**Task description**:
What you give back should be exactly the opening lines of the data, ending with the line that contains "set ret0 : List" and including it.

*** Opening Supplied data ***

theorem unite_results_eq_alt (problems user_results : List (List (String × String))) :
    unite_results problems user_results = unite_results_alt problems user_results := by
  unfold unite_results unite_results_alt
  rw [PySem.List.foldl_append_singleton_eq_map, List.nil_append]
  set ret0 : List (PySem.Dict String String) := problems.map PySem.Dict.ofList with hret0
  set positions : PySem.Dict String (List Int) :=
    (PySem.List.enumerate ret0).foldl
      (fun pos p => pos.modify ((p.2).getD "problem_id" "") [] (· ++ [p.1]))
      PySem.Dict.empty with hpos
  have hP : ∀ x i, i ∈ positions.getD x [] → 0 ≤ i := by
    intro x i h
    rw [hpos, mem_positions] at h
    obtain ⟨k, _, rfl, _⟩ := h
    positivity
  apply List.ext_getElem?
  intro j
  rw [List.getElem?_map, List.getElem?_map,
    outerElem (fun x => positions.getD x []) hP user_results ret0 j,
    List.getElem?_map,
    foldl_option_map user_results
      (fun u => (j : Int) ∈ positions.getD ((PySem.Dict.ofList u).getD "problem_id" "") [])
      (fun u d => d.insert "result_code" ((PySem.Dict.ofList u).getD "result_code" "")),
    Option.map_map]
  cases hj : problems[j]? with
  | none => rfl
  | some p =>
    have hjlen : j < problems.length := (List.getElem?_eq_some_iff.mp hj).1
    have hpj : problems[j] = p := (List.getElem?_eq_some_iff.mp hj).2
    simp only [Option.map_some, Function.comp]
    have hcond : ∀ x, ((j : Int) ∈ positions.getD x [])
        ↔ (((PySem.Dict.ofList p).getD "problem_id" "" == x) = true) := by
      intro x
      rw [hpos, mem_positions]
      constructor
      · rintro ⟨k, hk, hjk, hid⟩
        have : k = j := by omega
        subst this
        simp only [hret0, List.getElem_map, hpj] at hid
        simpa using hid
      · intro h
        refine ⟨j, by simpa [hret0] using hjlen, rfl, ?_⟩
        simp only [hret0, List.getElem_map, hpj]
        simpa using h
    have hfe : (fun (d : PySem.Dict String String) u =>
        if (j : Int) ∈ positions.getD ((PySem.Dict.ofList u).getD "problem_id" "") [] then
          d.insert "result_code" ((PySem.Dict.ofList u).getD "result_code" "")
        else d)
      = (fun (d : PySem.Dict String String) u =>
        if ((PySem.Dict.ofList u).getD "problem_id" ""
            == (PySem.Dict.ofList p).getD "problem_id" "") then
          d.insert "result_code" ((PySem.Dict.ofList u).getD "result_code" "")
        else d) := by
      funext d u
      exact if_congr ((hcond _).trans (by simp only [beq_iff_eq]; exact eq_comm)) rfl rfl
    rw [hfe, foldl_if_insert_eq_find
      (fun u => (PySem.Dict.ofList u).getD "problem_id" "" == (PySem.Dict.ofList p).getD "problem_id" "")
      (fun u => (PySem.Dict.ofList u).getD "result_code" "") user_results (PySem.Dict.ofList p)]
    rw [PySem.Dict.contains_eq_isSome_get?,
      PySem.Dict.getD_eq_get?_getD (to_dict user_results)]
    unfold to_dict
    rw [get?_to_dict_loop]
    cases h : user_results.reverse.find?
        (fun u => (PySem.Dict.ofList u).getD "problem_id" "" == (PySem.Dict.ofList p).getD "problem_id" "") with
    | some u => rfl
    | none => simp [PySem.Dict.get?_empty]
-- pv_equiv track=rewrite | github.com/rsprenkels/kattis | python/1_7/kafkaesque.py | kafkaesque
-- ===== SOURCE A (Python) =====
-- from typing import Sequence
--
-- def kafkaesque(signatures: Sequence[int]) -> int:
--     passes = 0
--     while len(signatures) > 0:
--         passes += 1
--         last_popped = signatures.pop(0)
--         while len(signatures) > 0 and signatures[0] > last_popped:
--             last_popped = signatures.pop(0)
--     return passes
-- ===== SOURCE B (Python) =====
-- def kafkaesque(signatures):
--     if not signatures:
--         return 0
--     return 1 + sum(b <= a for a, b in zip(signatures, signatures[1:]))
-- ===== Notes on version B (the rewrite author's own statement) =====
-- stated objective: faster
-- what changed: Replaces the destructive pop(0)-driven nested while loops with a single linear zip scan counting non-increasing adjacent pairs plus one (note: A empties the input list in place; B does not mutate it).
import Mathlib
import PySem

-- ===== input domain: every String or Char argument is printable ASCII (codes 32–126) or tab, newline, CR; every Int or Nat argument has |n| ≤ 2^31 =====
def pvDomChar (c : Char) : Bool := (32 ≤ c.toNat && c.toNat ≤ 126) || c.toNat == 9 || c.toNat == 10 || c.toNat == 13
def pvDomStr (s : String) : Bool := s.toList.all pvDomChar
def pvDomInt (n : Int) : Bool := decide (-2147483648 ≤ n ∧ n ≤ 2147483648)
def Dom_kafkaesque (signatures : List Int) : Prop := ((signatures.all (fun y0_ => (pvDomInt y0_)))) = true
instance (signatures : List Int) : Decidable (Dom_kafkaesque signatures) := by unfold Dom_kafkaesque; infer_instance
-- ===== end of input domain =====

-- B replaces A's destructive pop(0) nested-while scan (O(n^2)) by one linear zip pass
-- counting non-increasing adjacent pairs plus one; equivalence is about the RETURN value
-- only — Python A empties its argument list in place, B does not mutate it.


-- ===== PORT A =====
-- inner while: pop(0) while the head is greater than last_popped
def kafkaesqueDropRun (last : Int) : List Int → List Int
  | [] => []
  | y :: ys => if y > last then kafkaesqueDropRun y ys else y :: ys

theorem kafkaesqueDropRun_length_le (last : Int) (xs : List Int) :
    (kafkaesqueDropRun last xs).length ≤ xs.length := by
  induction xs generalizing last with
  | nil => simp [kafkaesqueDropRun]
  | cons y ys ih =>
    simp only [kafkaesqueDropRun]
    split
    · exact Nat.le_trans (ih y) (Nat.le_succ _)
    · simp

-- outer while: one pass per iteration
def kafkaesque (signatures : List Int) : Int :=
  match signatures with
  | [] => 0
  | x :: xs => 1 + kafkaesque (kafkaesqueDropRun x xs)
termination_by signatures.length
decreasing_by
  exact Nat.lt_succ_of_le (kafkaesqueDropRun_length_le x xs)

-- ===== PORT B =====
def kafkaesque_alt (signatures : List Int) : Int :=
  match signatures with
  | [] => 0
  | _ :: _ =>
      1 + (signatures.zip signatures.tail).foldl
            (fun acc p => acc + (if p.2 ≤ p.1 then 1 else 0)) 0

-- ===== PRECONDITION & SPEC =====
def Spec_kafkaesque (signatures : List Int) (out : Int) : Prop := out = kafkaesque_alt signatures
instance (signatures : List Int) (out : Int) : Decidable (Spec_kafkaesque signatures out) := by unfold Spec_kafkaesque; infer_instance

-- ===== CLAIM (what is proved, stated in full; the proofs are below) =====
def Claim_equal_kafkaesque : Prop := ∀ (signatures : List Int), Dom_kafkaesque signatures → Spec_kafkaesque signatures (kafkaesque signatures)

-- ===== LEMMAS AND PROOFS =====
-- number of non-increasing breaks after a given previous element
def kafBrk (last : Int) : List Int → Int
  | [] => 0
  | y :: ys => (if y ≤ last then 1 else 0) + kafBrk y ys

theorem kafBrk_foldl (l : List Int) (last : Int) (acc : Int) :
    ((last :: l).zip l).foldl (fun acc p => acc + (if p.2 ≤ p.1 then 1 else 0)) acc
      = acc + kafBrk last l := by
  induction l generalizing last acc with
  | nil => simp [kafBrk]
  | cons y ys ih =>
    simp only [List.zip_cons_cons, List.foldl_cons, kafBrk, ih]
    ring

theorem kafkaesque_dropRun_eq (xs : List Int) (last : Int) :
    kafkaesque (kafkaesqueDropRun last xs) = kafBrk last xs := by
  induction xs generalizing last with
  | nil => simp [kafkaesqueDropRun, kafkaesque, kafBrk]
  | cons y ys ih =>
    simp only [kafkaesqueDropRun, kafBrk]
    split
    · rename_i h
      rw [ih y, if_neg (by omega)]
      ring
    · rename_i h
      rw [kafkaesque, ih y, if_pos (by omega)]

-- ===== VERDICT (by name: the statement is the Claim_ definition above) =====
theorem kafkaesque_spec : Claim_equal_kafkaesque := by
  intro signatures _
  unfold Spec_kafkaesque
  match signatures with
  | [] =>
    show kafkaesque [] = kafkaesque_alt []
    rw [kafkaesque, kafkaesque_alt]
  | x :: xs =>
    show kafkaesque (x :: xs) = kafkaesque_alt (x :: xs)
    rw [kafkaesque, kafkaesque_alt]
    simp only [List.tail_cons]
    rw [kafBrk_foldl xs x 0, kafkaesque_dropRun_eq, zero_add]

*** Closing Supplied data ***

**Your solution**:
theorem unite_results_eq_alt (problems user_results : List (List (String × String))) :
    unite_results problems user_results = unite_results_alt problems user_results := by
  unfold unite_results unite_results_alt
  rw [PySem.List.foldl_append_singleton_eq_map, List.nil_append]
  set ret0 : List (PySem.Dict String String) := problems.map PySem.Dict.ofList with hret0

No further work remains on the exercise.